- **EXERCISE**: Find the line with "def Dom_TongCacChuSo (n" in the entries below. Repeat it, every following line, and the line with "TongCacChuSoLoop (PySem.Int.floordiv n", exactly and with nothing added.

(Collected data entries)
-- pv_equiv track=rewrite | github.com/Tiencut/python3 | oj/PT020_SoChinNut.py | TongCacChuSo
-- ===== SOURCE A (Python) =====
-- def TongCacChuSo(n):
--     tmp = 0
--     while (n>0):
--         tmp += n%10
--         n //= 10
--     if tmp%10 == 9:
--         return 1
--     else:
--         return 0
-- ===== SOURCE B (Python) =====
-- def TongCacChuSo(n):
--     if n <= 0:
--         return 0
--     s = sum(int(c) for c in str(n))
--     return 1 if s % 10 == 9 else 0
-- ===== Notes on version B (the rewrite author's own statement) =====
-- stated objective: idiomatic
-- what changed: Digit sum computed by iterating over the characters of str(n) instead of a modulo/floor-division while-loop, with an explicit guard for non-positive arguments replacing the never-entered loop.
import Mathlib
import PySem

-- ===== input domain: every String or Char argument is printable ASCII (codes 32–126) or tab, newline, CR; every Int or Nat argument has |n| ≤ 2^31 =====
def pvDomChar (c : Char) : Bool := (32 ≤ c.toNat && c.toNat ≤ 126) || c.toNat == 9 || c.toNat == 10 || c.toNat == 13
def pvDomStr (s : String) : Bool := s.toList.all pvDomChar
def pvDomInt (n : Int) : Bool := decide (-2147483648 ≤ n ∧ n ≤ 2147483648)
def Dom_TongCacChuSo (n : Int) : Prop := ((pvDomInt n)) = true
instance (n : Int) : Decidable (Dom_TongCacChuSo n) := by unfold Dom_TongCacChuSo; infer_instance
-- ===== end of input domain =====

-- B replaces A's modulo/floor-division while-loop by summing the digit characters of str(n) (idiomatic; same cost).

-- ===== PORT A =====
-- the while-loop: tmp += n%10; n //= 10 while n > 0
def TongCacChuSoLoop (n tmp : Int) : Int :=
  if _h : n > 0 then
    TongCacChuSoLoop (PySem.Int.floordiv n 10) (tmp + PySem.Int.mod n 10)
  else tmp
termination_by n.toNat
decreasing_by
  simp only [PySem.Int.floordiv, Int.fdiv_eq_ediv]
  omega

def TongCacChuSo (n : Int) : Int :=
  let tmp := TongCacChuSoLoop n 0
  if PySem.Int.mod tmp 10 = 9 then 1 else 0

-- ===== PORT B =====
-- int(c) for a single decimal-digit character c (which is all str(n) of n>0 contains) is exactly c.toNat - 48
def TongCacChuSo_alt (n : Int) : Int :=
  if n ≤ 0 then 0
  else
    let s := (PySem.Int.toChars n).foldl (fun acc c => acc + ((c.toNat : Int) - 48)) 0
    if PySem.Int.mod s 10 = 9 then 1 else 0

-- ===== PRECONDITION & SPEC =====
def Spec_TongCacChuSo (n : Int) (out : Int) : Prop := out = TongCacChuSo_alt n
instance (n : Int) (out : Int) : Decidable (Spec_TongCacChuSo n out) := by unfold Spec_TongCacChuSo; infer_instance

-- ===== CLAIM (what is proved, stated in full; the proofs are below) =====
def Claim_equal_TongCacChuSo : Prop := ∀ (n : Int), Dom_TongCacChuSo n → Spec_TongCacChuSo n (TongCacChuSo n)

-- ===== LEMMAS AND PROOFS =====

def pvCharVal (c : Char) : Int := (c.toNat : Int) - 48

theorem pvCharVal_digitChar (d : Nat) (hd : d < 10) : pvCharVal (Nat.digitChar d) = (d : Int) := by
  interval_cases d <;> decide

theorem pvFoldl_eq_mapSum (l : List Char) (a : Int) :
    l.foldl (fun acc c => acc + pvCharVal c) a = a + (l.map pvCharVal).sum := by
  induction l generalizing a with
  | nil => simp
  | cons c t ih => simp [List.foldl_cons, ih, add_assoc]

theorem pvCore_sum : ∀ fuel n ds, n < fuel →
    ((Nat.toDigitsCore 10 fuel n ds).map pvCharVal).sum
      = ((Nat.digits 10 n).sum : Int) + (ds.map pvCharVal).sum := by
  intro fuel
  induction fuel with
  | zero => intro n ds h; omega
  | succ fuel ih =>
    intro n ds h
    rw [Nat.toDigitsCore]
    by_cases h0 : n / 10 = 0
    · simp only [h0, if_pos]
      rcases Nat.eq_zero_or_pos n with hn | hn
      · subst hn; simp [pvCharVal_digitChar 0 (by norm_num)]
      · have hlt : n < 10 := by omega
        rw [Nat.digits_def' (by norm_num : 1 < 10) hn]
        simp [h0, Nat.mod_eq_of_lt hlt, pvCharVal_digitChar n hlt]
    · simp only [if_neg h0]
      have hn : 0 < n := by omega
      have hfuel : n / 10 < fuel := by omega
      rw [ih (n / 10) _ hfuel, Nat.digits_def' (by norm_num : 1 < 10) hn]
      have hm : n % 10 < 10 := Nat.mod_lt _ (by norm_num)
      simp [pvCharVal_digitChar _ hm]
      ring

theorem pvLoop_aux : ∀ k : Nat, ∀ n tmp : Int, 0 ≤ n → n.toNat ≤ k →
    TongCacChuSoLoop n tmp = tmp + ((Nat.digits 10 n.toNat).sum : Int) := by
  intro k
  induction k with
  | zero =>
    intro n tmp h1 h2
    have hn : n = 0 := by omega
    subst hn
    rw [TongCacChuSoLoop]
    simp
  | succ k ih =>
    intro n tmp h1 h2
    rw [TongCacChuSoLoop]
    by_cases hpos : n > 0
    · simp only [hpos, dif_pos]
      have hfd : PySem.Int.floordiv n 10 = n / 10 := by
        simp [PySem.Int.floordiv, Int.fdiv_eq_ediv]
      have h0 : (0:Int) ≤ n / 10 := by positivity
      have htn : (n / 10).toNat = n.toNat / 10 := by omega
      have hle : (n / 10).toNat ≤ k := by omega
      rw [hfd, ih _ _ h0 hle, htn]
      have hpos' : 0 < n.toNat := by omega
      rw [Nat.digits_def' (by norm_num : 1 < 10) hpos']
      have hmod : PySem.Int.mod n 10 = ((n.toNat % 10 : Nat) : Int) := by
        simp [PySem.Int.mod, Int.fmod_eq_emod]
        omega
      rw [hmod]
      simp [add_assoc]
    · simp only [hpos, dif_neg, not_false_iff]
      have hn : n = 0 := by omega
      subst hn
      simp

theorem TongCacChuSo_spec : Claim_equal_TongCacChuSo := by
  unfold Claim_equal_TongCacChuSo Spec_TongCacChuSo
  intro n _
  unfold TongCacChuSo TongCacChuSo_alt
  by_cases h : n ≤ 0
  · have hloop : TongCacChuSoLoop n 0 = 0 := by
      rw [TongCacChuSoLoop]; simp [show ¬ n > 0 by omega]
    simp [hloop, h, PySem.Int.mod, Int.fmod_eq_emod]
  · have hn : 0 < n := by omega
    have hloop : TongCacChuSoLoop n 0 = ((Nat.digits 10 n.toNat).sum : Int) := by
      rw [pvLoop_aux n.toNat n 0 (by omega) le_rfl]; ring
    have hchars : PySem.Int.toChars n = Nat.toDigits 10 n.toNat := by
      simp [PySem.Int.toChars, show ¬ n < 0 by omega]
    have hsum : (PySem.Int.toChars n).foldl (fun acc c => acc + ((c.toNat : Int) - 48)) 0
        = ((Nat.digits 10 n.toNat).sum : Int) := by
      have := pvFoldl_eq_mapSum (PySem.Int.toChars n) 0
      simp only [pvCharVal] at this
      rw [this, hchars, Nat.toDigits,
        pvCore_sum (n.toNat + 1) n.toNat [] (by omega)]
      simp
    simp [h, hloop, hsum]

- **RESPONSE TO THE TASK**:
def Dom_TongCacChuSo (n : Int) : Prop := ((pvDomInt n)) = true
instance (n : Int) : Decidable (Dom_TongCacChuSo n) := by unfold Dom_TongCacChuSo; infer_instance
-- ===== end of input domain =====

-- B replaces A's modulo/floor-division while-loop by summing the digit characters of str(n) (idiomatic; same cost).

-- ===== PORT A =====
-- the while-loop: tmp += n%10; n //= 10 while n > 0
def TongCacChuSoLoop (n tmp : Int) : Int :=
  if _h : n > 0 then
    TongCacChuSoLoop (PySem.Int.floordiv n 10) (tmp + PySem.Int.mod n 10)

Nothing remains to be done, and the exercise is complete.